Records shown Block Start
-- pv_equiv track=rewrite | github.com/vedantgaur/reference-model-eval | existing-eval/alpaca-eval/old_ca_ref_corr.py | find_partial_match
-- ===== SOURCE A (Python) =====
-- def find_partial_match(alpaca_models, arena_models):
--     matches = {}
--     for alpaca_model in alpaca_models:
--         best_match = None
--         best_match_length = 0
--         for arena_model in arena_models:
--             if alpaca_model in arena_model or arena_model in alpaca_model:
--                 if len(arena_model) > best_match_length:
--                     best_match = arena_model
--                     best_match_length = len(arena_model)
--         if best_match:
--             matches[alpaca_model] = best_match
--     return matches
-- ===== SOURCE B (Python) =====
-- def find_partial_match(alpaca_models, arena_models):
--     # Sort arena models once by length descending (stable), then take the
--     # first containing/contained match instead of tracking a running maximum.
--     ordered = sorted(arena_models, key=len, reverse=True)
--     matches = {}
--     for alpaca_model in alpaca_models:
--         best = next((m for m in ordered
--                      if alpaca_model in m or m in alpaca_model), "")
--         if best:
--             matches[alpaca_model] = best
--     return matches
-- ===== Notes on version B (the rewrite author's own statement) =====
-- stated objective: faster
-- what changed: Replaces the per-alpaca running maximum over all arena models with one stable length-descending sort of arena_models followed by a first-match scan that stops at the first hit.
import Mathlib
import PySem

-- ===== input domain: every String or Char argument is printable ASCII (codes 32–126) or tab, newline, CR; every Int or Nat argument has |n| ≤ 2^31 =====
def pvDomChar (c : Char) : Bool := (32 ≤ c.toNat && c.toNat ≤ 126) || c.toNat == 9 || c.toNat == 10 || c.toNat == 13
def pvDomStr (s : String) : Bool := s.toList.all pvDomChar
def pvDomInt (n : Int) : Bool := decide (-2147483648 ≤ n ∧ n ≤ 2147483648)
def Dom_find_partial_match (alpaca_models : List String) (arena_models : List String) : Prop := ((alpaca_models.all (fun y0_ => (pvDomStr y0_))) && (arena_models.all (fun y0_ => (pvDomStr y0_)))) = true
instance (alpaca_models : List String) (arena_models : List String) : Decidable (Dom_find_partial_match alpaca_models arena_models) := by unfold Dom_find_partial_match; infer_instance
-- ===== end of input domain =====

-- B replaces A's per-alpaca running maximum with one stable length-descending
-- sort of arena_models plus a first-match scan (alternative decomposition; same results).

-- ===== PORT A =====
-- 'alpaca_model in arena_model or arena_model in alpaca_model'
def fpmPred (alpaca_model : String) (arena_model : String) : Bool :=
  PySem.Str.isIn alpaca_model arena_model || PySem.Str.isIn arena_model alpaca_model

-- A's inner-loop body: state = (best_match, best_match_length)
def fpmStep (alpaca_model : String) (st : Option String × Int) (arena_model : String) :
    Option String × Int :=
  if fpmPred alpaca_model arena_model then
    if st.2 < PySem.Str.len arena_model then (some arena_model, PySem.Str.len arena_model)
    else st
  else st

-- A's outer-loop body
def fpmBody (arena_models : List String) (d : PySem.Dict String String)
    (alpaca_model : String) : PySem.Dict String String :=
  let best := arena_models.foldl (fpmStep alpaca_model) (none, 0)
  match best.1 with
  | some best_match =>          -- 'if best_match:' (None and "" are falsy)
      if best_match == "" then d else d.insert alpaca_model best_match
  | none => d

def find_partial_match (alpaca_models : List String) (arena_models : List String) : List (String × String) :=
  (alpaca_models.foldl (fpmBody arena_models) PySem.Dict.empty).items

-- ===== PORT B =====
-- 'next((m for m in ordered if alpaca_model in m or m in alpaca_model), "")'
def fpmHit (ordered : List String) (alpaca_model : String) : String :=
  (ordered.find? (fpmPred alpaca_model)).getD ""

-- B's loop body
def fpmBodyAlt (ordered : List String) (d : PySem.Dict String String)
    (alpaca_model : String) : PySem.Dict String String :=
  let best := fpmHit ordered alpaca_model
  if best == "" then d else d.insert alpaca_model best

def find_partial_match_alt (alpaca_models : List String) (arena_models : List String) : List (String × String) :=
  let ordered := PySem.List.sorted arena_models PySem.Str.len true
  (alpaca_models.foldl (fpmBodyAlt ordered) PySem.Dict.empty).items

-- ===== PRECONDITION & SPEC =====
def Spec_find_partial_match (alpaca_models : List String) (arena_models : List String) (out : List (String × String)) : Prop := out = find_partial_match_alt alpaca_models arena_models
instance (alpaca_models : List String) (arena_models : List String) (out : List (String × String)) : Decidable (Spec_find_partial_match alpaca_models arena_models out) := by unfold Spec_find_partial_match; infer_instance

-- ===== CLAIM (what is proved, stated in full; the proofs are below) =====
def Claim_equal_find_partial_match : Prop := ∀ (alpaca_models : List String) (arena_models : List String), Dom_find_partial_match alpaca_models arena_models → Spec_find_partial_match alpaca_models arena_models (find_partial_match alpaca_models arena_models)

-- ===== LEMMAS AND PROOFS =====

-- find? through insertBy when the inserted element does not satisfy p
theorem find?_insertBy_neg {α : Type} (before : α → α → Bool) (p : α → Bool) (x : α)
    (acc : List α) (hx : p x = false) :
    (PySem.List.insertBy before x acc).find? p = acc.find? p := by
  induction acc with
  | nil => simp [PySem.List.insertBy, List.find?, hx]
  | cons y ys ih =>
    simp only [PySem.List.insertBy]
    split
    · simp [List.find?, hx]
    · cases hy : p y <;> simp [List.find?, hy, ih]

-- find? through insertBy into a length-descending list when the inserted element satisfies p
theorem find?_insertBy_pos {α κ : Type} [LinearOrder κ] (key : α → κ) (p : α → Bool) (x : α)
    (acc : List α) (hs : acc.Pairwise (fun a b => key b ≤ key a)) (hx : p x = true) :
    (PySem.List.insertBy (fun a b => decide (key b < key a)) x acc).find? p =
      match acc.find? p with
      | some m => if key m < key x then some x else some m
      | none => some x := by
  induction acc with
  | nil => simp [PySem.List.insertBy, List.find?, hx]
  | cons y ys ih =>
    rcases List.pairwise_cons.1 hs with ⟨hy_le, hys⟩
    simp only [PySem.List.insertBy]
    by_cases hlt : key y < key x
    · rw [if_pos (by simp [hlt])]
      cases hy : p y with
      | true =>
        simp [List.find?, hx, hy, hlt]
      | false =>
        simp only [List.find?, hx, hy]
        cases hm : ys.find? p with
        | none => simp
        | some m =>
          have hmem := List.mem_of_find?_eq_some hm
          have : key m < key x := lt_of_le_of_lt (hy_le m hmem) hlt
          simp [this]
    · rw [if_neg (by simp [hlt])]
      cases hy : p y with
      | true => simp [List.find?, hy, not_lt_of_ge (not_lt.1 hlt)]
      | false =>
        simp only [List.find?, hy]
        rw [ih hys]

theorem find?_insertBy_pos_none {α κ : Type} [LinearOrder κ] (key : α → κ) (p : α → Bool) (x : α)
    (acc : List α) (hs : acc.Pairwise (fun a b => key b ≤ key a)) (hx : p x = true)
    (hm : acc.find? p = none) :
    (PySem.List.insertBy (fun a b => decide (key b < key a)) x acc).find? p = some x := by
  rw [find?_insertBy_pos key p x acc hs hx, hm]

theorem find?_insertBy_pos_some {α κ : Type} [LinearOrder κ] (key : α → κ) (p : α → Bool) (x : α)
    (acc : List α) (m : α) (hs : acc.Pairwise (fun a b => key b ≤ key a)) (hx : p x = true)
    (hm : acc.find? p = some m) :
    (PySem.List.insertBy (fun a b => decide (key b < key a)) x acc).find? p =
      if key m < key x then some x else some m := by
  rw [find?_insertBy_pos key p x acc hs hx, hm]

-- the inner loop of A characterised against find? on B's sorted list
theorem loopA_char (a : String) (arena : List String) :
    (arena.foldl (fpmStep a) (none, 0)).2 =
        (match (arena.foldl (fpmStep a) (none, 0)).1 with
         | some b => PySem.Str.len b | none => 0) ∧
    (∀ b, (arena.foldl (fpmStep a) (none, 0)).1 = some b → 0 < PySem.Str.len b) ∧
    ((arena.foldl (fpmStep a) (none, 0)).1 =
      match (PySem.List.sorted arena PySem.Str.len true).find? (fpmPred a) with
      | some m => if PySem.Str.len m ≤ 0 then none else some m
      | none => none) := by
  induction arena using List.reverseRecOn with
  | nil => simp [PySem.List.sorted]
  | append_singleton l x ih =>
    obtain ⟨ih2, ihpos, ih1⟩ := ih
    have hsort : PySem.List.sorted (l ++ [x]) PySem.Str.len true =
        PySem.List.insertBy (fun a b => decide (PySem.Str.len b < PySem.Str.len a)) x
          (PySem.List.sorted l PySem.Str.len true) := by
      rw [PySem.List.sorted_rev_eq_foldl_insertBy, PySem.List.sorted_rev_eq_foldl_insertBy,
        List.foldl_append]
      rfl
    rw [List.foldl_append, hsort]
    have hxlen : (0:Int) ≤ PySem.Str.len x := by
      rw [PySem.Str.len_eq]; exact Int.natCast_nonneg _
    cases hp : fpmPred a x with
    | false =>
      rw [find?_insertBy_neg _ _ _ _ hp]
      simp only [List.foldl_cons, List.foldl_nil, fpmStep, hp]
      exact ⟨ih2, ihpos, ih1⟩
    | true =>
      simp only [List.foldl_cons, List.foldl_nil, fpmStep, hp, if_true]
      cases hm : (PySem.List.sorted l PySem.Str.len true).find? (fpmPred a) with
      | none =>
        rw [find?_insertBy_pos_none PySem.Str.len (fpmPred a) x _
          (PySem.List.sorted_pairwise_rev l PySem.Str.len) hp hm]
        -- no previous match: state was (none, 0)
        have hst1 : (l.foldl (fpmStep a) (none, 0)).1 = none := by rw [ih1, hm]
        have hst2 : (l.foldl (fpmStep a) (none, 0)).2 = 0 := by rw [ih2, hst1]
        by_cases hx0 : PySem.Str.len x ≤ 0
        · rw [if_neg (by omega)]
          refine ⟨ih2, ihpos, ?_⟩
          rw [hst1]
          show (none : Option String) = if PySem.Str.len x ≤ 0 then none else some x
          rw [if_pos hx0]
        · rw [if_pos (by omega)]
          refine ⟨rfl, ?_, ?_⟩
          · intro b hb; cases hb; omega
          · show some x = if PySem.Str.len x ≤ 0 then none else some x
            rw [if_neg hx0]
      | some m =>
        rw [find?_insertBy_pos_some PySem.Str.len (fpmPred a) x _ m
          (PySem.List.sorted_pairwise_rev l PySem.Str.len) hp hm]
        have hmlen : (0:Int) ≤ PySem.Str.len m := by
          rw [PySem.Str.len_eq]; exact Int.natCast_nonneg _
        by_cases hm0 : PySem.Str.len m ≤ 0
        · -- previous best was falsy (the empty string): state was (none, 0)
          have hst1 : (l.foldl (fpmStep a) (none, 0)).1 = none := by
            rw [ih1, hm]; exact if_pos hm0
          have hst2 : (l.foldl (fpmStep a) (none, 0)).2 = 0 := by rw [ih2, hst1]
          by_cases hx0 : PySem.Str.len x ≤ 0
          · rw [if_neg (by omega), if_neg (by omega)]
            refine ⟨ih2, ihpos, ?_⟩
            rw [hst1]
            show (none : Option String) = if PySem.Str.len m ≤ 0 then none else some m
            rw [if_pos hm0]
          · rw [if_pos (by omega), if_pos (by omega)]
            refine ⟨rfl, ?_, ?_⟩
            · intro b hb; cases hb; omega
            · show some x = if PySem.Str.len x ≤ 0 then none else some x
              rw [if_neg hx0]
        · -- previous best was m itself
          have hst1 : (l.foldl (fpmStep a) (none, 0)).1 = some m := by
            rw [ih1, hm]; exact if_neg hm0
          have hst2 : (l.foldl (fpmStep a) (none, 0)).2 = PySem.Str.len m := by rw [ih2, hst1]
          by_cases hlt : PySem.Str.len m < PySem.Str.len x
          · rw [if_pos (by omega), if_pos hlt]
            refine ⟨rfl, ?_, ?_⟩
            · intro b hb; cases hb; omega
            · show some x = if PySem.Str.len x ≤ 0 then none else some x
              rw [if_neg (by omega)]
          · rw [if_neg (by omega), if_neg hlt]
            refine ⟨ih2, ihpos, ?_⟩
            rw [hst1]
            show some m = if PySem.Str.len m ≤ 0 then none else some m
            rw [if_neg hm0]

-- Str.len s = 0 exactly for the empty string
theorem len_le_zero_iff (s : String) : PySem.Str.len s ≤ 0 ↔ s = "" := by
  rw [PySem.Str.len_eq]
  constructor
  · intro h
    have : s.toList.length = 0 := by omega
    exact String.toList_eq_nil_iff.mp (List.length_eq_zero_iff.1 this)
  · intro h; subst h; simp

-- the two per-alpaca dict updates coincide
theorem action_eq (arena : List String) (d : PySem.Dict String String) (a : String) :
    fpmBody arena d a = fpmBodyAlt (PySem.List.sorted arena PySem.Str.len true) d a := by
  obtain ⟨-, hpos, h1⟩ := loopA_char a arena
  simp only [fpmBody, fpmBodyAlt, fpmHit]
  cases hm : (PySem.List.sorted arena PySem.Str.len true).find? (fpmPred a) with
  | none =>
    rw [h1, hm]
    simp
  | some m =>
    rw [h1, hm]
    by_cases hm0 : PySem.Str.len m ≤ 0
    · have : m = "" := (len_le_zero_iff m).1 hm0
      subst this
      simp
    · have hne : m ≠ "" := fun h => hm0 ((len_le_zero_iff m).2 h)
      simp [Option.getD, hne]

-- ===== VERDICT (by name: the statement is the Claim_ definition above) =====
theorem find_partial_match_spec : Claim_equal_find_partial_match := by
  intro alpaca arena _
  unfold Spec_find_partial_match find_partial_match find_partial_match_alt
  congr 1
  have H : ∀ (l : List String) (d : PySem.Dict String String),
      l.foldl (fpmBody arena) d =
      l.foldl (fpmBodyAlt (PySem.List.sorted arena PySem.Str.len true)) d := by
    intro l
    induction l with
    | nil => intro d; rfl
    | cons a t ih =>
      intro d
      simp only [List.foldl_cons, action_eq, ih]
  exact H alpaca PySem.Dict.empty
Records shown Block End
◆ **Work request**
Copy exactly the opening line of the material, the line bearing "-- ===== input", and every line between them. Include nothing else.

◆ **The completed task**
-- pv_equiv track=rewrite | github.com/vedantgaur/reference-model-eval | existing-eval/alpaca-eval/old_ca_ref_corr.py | find_partial_match
-- ===== SOURCE A (Python) =====
-- def find_partial_match(alpaca_models, arena_models):
--     matches = {}
--     for alpaca_model in alpaca_models:
--         best_match = None
--         best_match_length = 0
--         for arena_model in arena_models:
--             if alpaca_model in arena_model or arena_model in alpaca_model:
--                 if len(arena_model) > best_match_length:
--                     best_match = arena_model
--                     best_match_length = len(arena_model)
--         if best_match:
--             matches[alpaca_model] = best_match
--     return matches
-- ===== SOURCE B (Python) =====
-- def find_partial_match(alpaca_models, arena_models):
--     # Sort arena models once by length descending (stable), then take the
--     # first containing/contained match instead of tracking a running maximum.
--     ordered = sorted(arena_models, key=len, reverse=True)
--     matches = {}
--     for alpaca_model in alpaca_models:
--         best = next((m for m in ordered
--                      if alpaca_model in m or m in alpaca_model), "")
--         if best:
--             matches[alpaca_model] = best
--     return matches
-- ===== Notes on version B (the rewrite author's own statement) =====
-- stated objective: faster
-- what changed: Replaces the per-alpaca running maximum over all arena models with one stable length-descending sort of arena_models followed by a first-match scan that stops at the first hit.
import Mathlib
import PySem

-- ===== input domain: every String or Char argument is printable ASCII (codes 32–126) or tab, newline, CR; every Int or Nat argument has |n| ≤ 2^31 =====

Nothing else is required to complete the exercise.